(Collection entries)

# # # # #

theorem pvAssign_foldl (L : PySem.Dict String String) :
    ∀ (cs : List String) (p : PySem.Dict String String)
      (r2g : PySem.Dict String Int) (c2g : PySem.Dict String Int)
      (g2m : PySem.Dict Int (PySem.Set String)) (gid : Int),
      pvForest p → (∀ c ∈ cs, c ∈ p.keys) → (∀ y, pvRootOf p y = L.getD y y) →
      (cs.foldl pvAssignA (p, r2g, c2g, g2m, gid)).2 =
        (cs.map (fun c => (c, L.getD c c))).foldl pvAssignB (r2g, c2g, g2m, gid) := by
  intro cs
  induction cs with
  | nil => intro p r2g c2g g2m gid _ _ _; rfl
  | cons c cs ih =>
    intro p r2g c2g g2m gid hf hcs hroot
    obtain ⟨hf', hk', hp', hv'⟩ := pvFind_spec p c hf
    have hcmem : c ∈ p.keys := hcs c (List.mem_cons_self)
    have hkeq : (pvFind p c).1.keys = p.keys := by rw [hk', if_pos hcmem]
    have hstep : pvAssignA (p, r2g, c2g, g2m, gid) c =
        ((pvFind p c).1,
          pvAssignB (r2g, c2g, g2m, gid) (c, L.getD c c)) := by
      have hr : (pvFind p c).2 = L.getD c c := by rw [hv', hroot c]
      simp only [pvAssignA, pvAssignB, hr]
    rw [List.foldl_cons, List.map_cons, List.foldl_cons, hstep]
    exact ih (pvFind p c).1 _ _ _ _ hf'
      (fun c' hc' => by rw [hkeq]; exact hcs c' (List.mem_cons_of_mem c hc'))
      (fun y => by rw [hp' y, hroot y])

theorem pvBuild_eq (pairs : List (String × String)) :
    build_union_find_groups pairs = build_union_find_groups_alt pairs := by
  rw [build_union_find_groups, build_union_find_groups_alt]
  obtain ⟨hf, hkeys, hnd, hroot⟩ :=
    pvRel_foldl pairs PySem.Dict.empty PySem.Dict.empty pvRel_empty
  set pf := pairs.foldl (fun p ab => pvUnion p ab.1 ab.2) PySem.Dict.empty with hpf
  set Lf := pairs.foldl (fun L ab => pvStepB L ab.1 ab.2) PySem.Dict.empty with hLf
  have hfold := pvAssign_foldl Lf pf.keys pf PySem.Dict.empty PySem.Dict.empty
    PySem.Dict.empty 0 hf (fun c hc => hc) hroot
  have hitems : pf.keys.map (fun c => (c, Lf.getD c c)) = Lf.items := by
    rw [hkeys]
    rw [PySem.Dict.items_eq_map_keys Lf (hkeys ▸ hnd) "x"]
    apply List.map_congr_left
    intro k hk
    rcases hg : Lf.get? k with _ | v
    · exact absurd ((PySem.Dict.get?_eq_none_iff_not_mem_keys Lf k).1 hg) (by simpa using hk)
    · rw [PySem.Dict.getD_of_get?_eq_some Lf k hg, PySem.Dict.getD_of_get?_eq_some Lf "x" hg]
  rw [hitems] at hfold
  rw [hfold]

-- ===== VERDICT (by name: the statement is the Claim_ definition above) =====
theorem build_union_find_groups_spec : Claim_equal_build_union_find_groups := by
  intro pairs _
  exact pvBuild_eq pairs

# # # # #

When you retype the entries above, keep every line identical to the source.

▶ **Output of the exercise**
theorem pvAssign_foldl (L : PySem.Dict String String) :
    ∀ (cs : List String) (p : PySem.Dict String String)
      (r2g : PySem.Dict String Int) (c2g : PySem.Dict String Int)
      (g2m : PySem.Dict Int (PySem.Set String)) (gid : Int),
      pvForest p → (∀ c ∈ cs, c ∈ p.keys) → (∀ y, pvRootOf p y = L.getD y y) →
      (cs.foldl pvAssignA (p, r2g, c2g, g2m, gid)).2 =
        (cs.map (fun c => (c, L.getD c c))).foldl pvAssignB (r2g, c2g, g2m, gid) := by
  intro cs
  induction cs with
  | nil => intro p r2g c2g g2m gid _ _ _; rfl
  | cons c cs ih =>
    intro p r2g c2g g2m gid hf hcs hroot
    obtain ⟨hf', hk', hp', hv'⟩ := pvFind_spec p c hf
    have hcmem : c ∈ p.keys := hcs c (List.mem_cons_self)
    have hkeq : (pvFind p c).1.keys = p.keys := by rw [hk', if_pos hcmem]
    have hstep : pvAssignA (p, r2g, c2g, g2m, gid) c =
        ((pvFind p c).1,
          pvAssignB (r2g, c2g, g2m, gid) (c, L.getD c c)) := by
      have hr : (pvFind p c).2 = L.getD c c := by rw [hv', hroot c]
      simp only [pvAssignA, pvAssignB, hr]
    rw [List.foldl_cons, List.map_cons, List.foldl_cons, hstep]
    exact ih (pvFind p c).1 _ _ _ _ hf'
      (fun c' hc' => by rw [hkeq]; exact hcs c' (List.mem_cons_of_mem c hc'))
      (fun y => by rw [hp' y, hroot y])

theorem pvBuild_eq (pairs : List (String × String)) :
    build_union_find_groups pairs = build_union_find_groups_alt pairs := by
  rw [build_union_find_groups, build_union_find_groups_alt]
  obtain ⟨hf, hkeys, hnd, hroot⟩ :=
    pvRel_foldl pairs PySem.Dict.empty PySem.Dict.empty pvRel_empty
  set pf := pairs.foldl (fun p ab => pvUnion p ab.1 ab.2) PySem.Dict.empty with hpf
  set Lf := pairs.foldl (fun L ab => pvStepB L ab.1 ab.2) PySem.Dict.empty with hLf
  have hfold := pvAssign_foldl Lf pf.keys pf PySem.Dict.empty PySem.Dict.empty
    PySem.Dict.empty 0 hf (fun c hc => hc) hroot
  have hitems : pf.keys.map (fun c => (c, Lf.getD c c)) = Lf.items := by
    rw [hkeys]
    rw [PySem.Dict.items_eq_map_keys Lf (hkeys ▸ hnd) "x"]
    apply List.map_congr_left
    intro k hk
    rcases hg : Lf.get? k with _ | v
    · exact absurd ((PySem.Dict.get?_eq_none_iff_not_mem_keys Lf k).1 hg) (by simpa using hk)
    · rw [PySem.Dict.getD_of_get?_eq_some Lf k hg, PySem.Dict.getD_of_get?_eq_some Lf "x" hg]
  rw [hitems] at hfold
  rw [hfold]

-- ===== VERDICT (by name: the statement is the Claim_ definition above) =====
theorem build_union_find_groups_spec : Claim_equal_build_union_find_groups := by
  intro pairs _
  exact pvBuild_eq pairs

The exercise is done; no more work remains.